**THE TASK**
Every line below that holds the string "pvDomChar" should be copied out.

**INFORMATION**
-- pv_equiv track=rewrite | github.com/gagepaynee/delaneys-blog | blog/views.py | createBigSmall
-- ===== SOURCE A (Python) =====
-- def createBigSmall(length):
--     bigs = []
--     smalls = []
--
--     counter = 0
--     while counter < length:
--         bigs.append(counter)
--         if len(bigs) % 2 != 0:
--             counter += 6
--         else:
--             counter += 4
--
--     counter = 0
--     while counter < length:
--         if counter not in bigs:
--             smalls.append(counter)
--         counter += 1
--
--     return bigs, smalls
-- ===== SOURCE B (Python) =====
-- def createBigSmall(length):
--     bigs = []
--     smalls = []
--     counter = 0
--     while counter < length:
--         bigs.append(counter)
--         nxt = counter + (6 if len(bigs) % 2 != 0 else 4)
--         smalls.extend(range(counter + 1, min(nxt, length)))
--         counter = nxt
--     return bigs, smalls
-- ===== Notes on version B (the rewrite author's own statement) =====
-- stated objective: faster
-- what changed: B generates bigs and smalls in one loop, emitting the gap range(counter+1, min(next, length)) between consecutive bigs, instead of A's second scan over [0,length) with an O(|bigs|) membership test per element.
import Mathlib
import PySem

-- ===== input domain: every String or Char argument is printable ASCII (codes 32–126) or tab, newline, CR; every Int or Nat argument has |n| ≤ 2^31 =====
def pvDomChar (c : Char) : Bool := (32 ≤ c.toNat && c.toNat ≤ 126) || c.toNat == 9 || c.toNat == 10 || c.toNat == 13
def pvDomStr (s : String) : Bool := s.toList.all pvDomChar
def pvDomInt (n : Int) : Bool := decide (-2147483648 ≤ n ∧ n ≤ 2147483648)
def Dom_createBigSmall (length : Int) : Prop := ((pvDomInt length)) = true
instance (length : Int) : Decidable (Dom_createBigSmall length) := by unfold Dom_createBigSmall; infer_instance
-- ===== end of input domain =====

-- B builds bigs and smalls in a single pass (gap-filling); A rescans [0,length) with a membership test.

-- ===== PORT A =====
-- first while loop of A: append counter to bigs, step +6 when len(bigs) is odd else +4
def pvBigLoop (length : Int) (bigs : List Int) (counter : Int) : List Int :=
  if counter < length then
    let bigs' := bigs ++ [counter]
    let counter' := if bigs'.length % 2 ≠ 0 then counter + 6 else counter + 4
    pvBigLoop length bigs' counter'
  else bigs
termination_by (length - counter).toNat
decreasing_by split <;> omega

-- second while loop of A: scan [0, length), append counters not in bigs
def pvSmallLoop (length : Int) (bigs : List Int) (smalls : List Int) (counter : Int) : List Int :=
  if counter < length then
    let smalls' := if counter ∉ bigs then smalls ++ [counter] else smalls
    pvSmallLoop length bigs smalls' (counter + 1)
  else smalls
termination_by (length - counter).toNat
decreasing_by omega

def createBigSmall (length : Int) : List Int × List Int :=
  let bigs := pvBigLoop length [] 0
  let smalls := pvSmallLoop length bigs [] 0
  (bigs, smalls)

-- ===== PORT B =====
-- B's single loop: same big step, and the gap range(counter+1, min(nxt, length)) is appended to smalls
def pvAltLoop (length : Int) (bigs smalls : List Int) (counter : Int) : List Int × List Int :=
  if counter < length then
    let bigs' := bigs ++ [counter]
    let nxt := counter + (if bigs'.length % 2 ≠ 0 then 6 else 4)
    let smalls' := smalls ++ PySem.List.pyRange (counter + 1) (min nxt length) 1
    pvAltLoop length bigs' smalls' nxt
  else (bigs, smalls)
termination_by (length - counter).toNat
decreasing_by split <;> omega

def createBigSmall_alt (length : Int) : List Int × List Int :=
  pvAltLoop length [] [] 0

-- ===== PRECONDITION & SPEC =====
def Spec_createBigSmall (length : Int) (out : List Int × List Int) : Prop := out = createBigSmall_alt length
instance (length : Int) (out : List Int × List Int) : Decidable (Spec_createBigSmall length out) := by unfold Spec_createBigSmall; infer_instance

-- ===== CLAIM (what is proved, stated in full; the proofs are below) =====
def Claim_equal_createBigSmall : Prop := ∀ (length : Int), Dom_createBigSmall length → Spec_createBigSmall length (createBigSmall length)

-- ===== LEMMAS AND PROOFS =====

-- the accumulator is a prefix of pvBigLoop's result
theorem pvBigLoop_prefix (length : Int) (bigs : List Int) (counter : Int) :
    ∃ t, pvBigLoop length bigs counter = bigs ++ t := by
  fun_induction pvBigLoop length bigs counter with
  | case1 bigs counter h bigs' counter' ih =>
      obtain ⟨t, ht⟩ := ih
      exact ⟨counter :: t, by simpa [bigs'] using ht⟩
  | case2 => exact ⟨[], by simp⟩

-- every member of pvBigLoop's result is an old one or ≥ counter
theorem pvBigLoop_mem (length : Int) (bigs : List Int) (counter : Int) (x : Int)
    (hx : x ∈ pvBigLoop length bigs counter) : x ∈ bigs ∨ counter ≤ x := by
  fun_induction pvBigLoop length bigs counter with
  | case1 bigs counter h bigs' counter' ih =>
      rcases ih hx with h1 | h1
      · rcases (show x ∈ bigs ∨ x = counter by simpa [bigs'] using h1) with h2 | h2
        · exact Or.inl h2
        · right; omega
      · right
        have h4 : counter + 4 ≤ counter' := by
          simp only [counter']; split <;> omega
        omega
  | case2 => exact Or.inl hx

-- A's second loop computes smalls ++ filter of [counter, length) by non-membership
theorem pvSmallLoop_eq (length : Int) (bigs smalls : List Int) (counter : Int) :
    pvSmallLoop length bigs smalls counter =
      smalls ++ (PySem.List.pyRange counter length 1).filter (fun x => decide (x ∉ bigs)) := by
  fun_induction pvSmallLoop length bigs smalls counter with
  | case1 smalls counter h smalls' ih =>
      rw [ih, PySem.List.pyRange_one_cons h]
      by_cases hc : counter ∈ bigs <;> simp [smalls', hc]
  | case2 smalls counter h =>
      rw [PySem.List.pyRange_one_eq_nil (by omega)]; simp

-- B's loop returns A's bigs and A's filtered smalls, given that every accumulated big is ≤ counter
theorem pvAltLoop_eq (length : Int) (bigs smalls : List Int) (counter : Int)
    (hb : ∀ y ∈ bigs, y ≤ counter) :
    pvAltLoop length bigs smalls counter =
      (pvBigLoop length bigs counter,
       smalls ++ (PySem.List.pyRange counter length 1).filter
         (fun x => decide (x ∉ pvBigLoop length bigs counter))) := by
  fun_induction pvAltLoop length bigs smalls counter with
  | case1 bigs smalls counter h bigs' nxt smalls' ih =>
      have hmono : counter + 1 ≤ nxt ∧ nxt ≤ counter + 6 := by
        simp only [nxt]; split <;> omega
      have hb' : ∀ y ∈ bigs', y ≤ nxt := by
        intro y hy
        rcases List.mem_append.1 hy with h1 | h1
        · have := hb y h1; omega
        · simp at h1; omega
      rw [ih hb']
      -- unfold one step of pvBigLoop on the left-hand side's target
      have hB : pvBigLoop length bigs counter = pvBigLoop length bigs' nxt := by
        rw [pvBigLoop, if_pos h]
        have harg : (if (bigs ++ [counter]).length % 2 ≠ 0 then counter + 6 else counter + 4) = nxt := by
          simp only [bigs', nxt]; split <;> omega
        show pvBigLoop length (bigs ++ [counter])
            (if (bigs ++ [counter]).length % 2 ≠ 0 then counter + 6 else counter + 4) =
          pvBigLoop length bigs' nxt
        rw [harg]
      set B := pvBigLoop length bigs' nxt with hBdef
      -- counter is in B
      have hcB : counter ∈ B := by
        obtain ⟨t, ht⟩ := pvBigLoop_prefix length bigs' nxt
        rw [hBdef, ht]; simp [bigs']
      -- nothing strictly between counter and nxt is in B
      have hgap : ∀ x, counter < x → x < nxt → x ∉ B := by
        intro x h1 h2 hxB
        rcases pvBigLoop_mem length bigs' nxt x hxB with h3 | h3
        · rcases List.mem_append.1 h3 with h4 | h4
          · have := hb x h4; omega
          · simp at h4; omega
        · omega
      rw [hB]
      refine Prod.ext rfl ?_
      simp only [smalls', List.append_assoc]
      congr 1
      -- split pyRange counter length at counter+1, filter out counter
      rw [PySem.List.pyRange_one_cons h]
      have hcf : (decide (counter ∉ B)) = false := by simp [hcB]
      simp only [List.filter_cons, hcf, Bool.false_eq_true, if_false]
      by_cases hnl : nxt ≤ length
      · have hmin : min nxt length = nxt := by omega
        rw [hmin, PySem.List.pyRange_one_append (counter + 1) nxt length (by omega) hnl,
            List.filter_append]
        congr 1
        rw [eq_comm, List.filter_eq_self]
        intro x hx
        have := (PySem.List.mem_pyRange_one).1 hx
        simpa using hgap x (by omega) (by omega)
      · have hmin : min nxt length = length := by omega
        rw [hmin, PySem.List.pyRange_one_eq_nil (a := nxt) (by omega)]
        simp only [List.filter_nil, List.append_nil]
        rw [eq_comm, List.filter_eq_self]
        intro x hx
        have := (PySem.List.mem_pyRange_one).1 hx
        simpa using hgap x (by omega) (by omega)
  | case2 bigs smalls counter h =>
      rw [pvBigLoop, if_neg h, PySem.List.pyRange_one_eq_nil (by omega)]
      simp

-- ===== VERDICT (by name: the statement is the Claim_ definition above) =====
theorem createBigSmall_spec : Claim_equal_createBigSmall := by
  intro length _
  unfold Spec_createBigSmall createBigSmall createBigSmall_alt
  show (pvBigLoop length [] 0, pvSmallLoop length (pvBigLoop length [] 0) [] 0) = _
  rw [pvAltLoop_eq length [] [] 0 (by simp), pvSmallLoop_eq]
theorem siftdownA_heap (h : List Int) (x : Int) (pos : Nat) :
    pos < h.length → SiftInv h x pos → IsHeap (siftdownA h x pos) := by
  induction h, pos using siftdownA.induct x with
  | case1 h =>
    intro hp inv
    obtain ⟨⟨inv1, inv2⟩, inv3⟩ := inv
    rw [siftdownA]; simp only [if_true]
    intro c hc hlen
    rw [List.length_set] at hlen
    by_cases hpc : par c = 0
    · rw [hpc, hget_set_self _ _ _ hp, hget_set_ne _ _ _ _ (by omega)]
      exact inv3 c hc hlen hpc
    · rw [hget_set_ne _ _ _ _ (by omega), hget_set_ne _ _ _ _ (by omega)]
      exact inv1 c hc hlen (by omega) hpc
  | case2 h pos h0 hlt ih =>
    intro hp inv
    obtain ⟨⟨inv1, inv2⟩, inv3⟩ := inv
    rw [siftdownA, if_neg h0, if_pos hlt]
    have hplt : (pos - 1) / 2 < pos := by omega
    have hparpos : par pos = (pos - 1) / 2 := rfl
    apply ih
    · rw [List.length_set]; omega
    · refine ⟨⟨?_, ?_⟩, ?_⟩
      · intro c hc hclen hcp hparcp
        rw [List.length_set] at hclen
        by_cases hcpos : c = pos
        · exact absurd (by rw [hcpos, hparpos]) hparcp
        · by_cases hpc2 : par c = pos
          · rw [hpc2, hget_set_self _ _ _ hp, hget_set_ne _ _ _ _ (fun e => hcpos e.symm)]
            have h2 := inv2 c hc hclen hpc2 (by omega)
            rwa [hparpos] at h2
          · rw [hget_set_ne _ _ _ _ (fun e => hpc2 e.symm),
                hget_set_ne _ _ _ _ (fun e => hcpos e.symm)]
            exact inv1 c hc hclen hcpos hpc2
      · intro c hc hclen hparc hppos
        rw [List.length_set] at hclen
        have hpp : par ((pos - 1) / 2) < (pos - 1) / 2 := par_lt hppos
        rw [hget_set_ne _ _ _ _ (by omega)]
        by_cases hcpos : c = pos
        · rw [hcpos, hget_set_self _ _ _ hp]
          exact inv1 ((pos - 1) / 2) hppos (by omega) (by omega) (by omega)
        · rw [hget_set_ne _ _ _ _ (fun e => hcpos e.symm)]
          have e1 : hget h (par ((pos - 1) / 2)) ≤ hget h ((pos - 1) / 2) :=
            inv1 ((pos - 1) / 2) hppos (by omega) (by omega) (by omega)
          have e2 : hget h (par c) ≤ hget h c :=
            inv1 c hc hclen hcpos (by rw [hparc]; omega)
          rw [hparc] at e2
          exact le_trans e1 e2
      · intro c hc hclen hparc
        rw [List.length_set] at hclen
        by_cases hcpos : c = pos
        · rw [hcpos, hget_set_self _ _ _ hp]
          exact le_of_lt hlt
        · rw [hget_set_ne _ _ _ _ (fun e => hcpos e.symm)]
          have e2 : hget h (par c) ≤ hget h c :=
            inv1 c hc hclen hcpos (by rw [hparc]; omega)
          rw [hparc] at e2
          exact le_trans (le_of_lt hlt) e2
  | case3 h pos h0 hlt =>
    intro hp inv
    obtain ⟨⟨inv1, inv2⟩, inv3⟩ := inv
    rw [siftdownA, if_neg h0, if_neg hlt]
    intro c hc hclen
    rw [List.length_set] at hclen
    by_cases hcpos : c = pos
    · have hpp : par pos < pos := par_lt (by omega)
      rw [hcpos, hget_set_self _ _ _ hp, hget_set_ne _ _ _ _ (by omega)]
      exact not_lt.mp hlt
    · by_cases hpc : par c = pos
      · rw [hpc, hget_set_self _ _ _ hp, hget_set_ne _ _ _ _ (fun e => hcpos e.symm)]
        exact inv3 c hc hclen hpc
      · rw [hget_set_ne _ _ _ _ (fun e => hpc e.symm),
            hget_set_ne _ _ _ _ (fun e => hcpos e.symm)]
        exact inv1 c hc hclen hcpos hpc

**TASK RESULT**
def pvDomChar (c : Char) : Bool := (32 ≤ c.toNat && c.toNat ≤ 126) || c.toNat == 9 || c.toNat == 10 || c.toNat == 13
def pvDomStr (s : String) : Bool := s.toList.all pvDomChar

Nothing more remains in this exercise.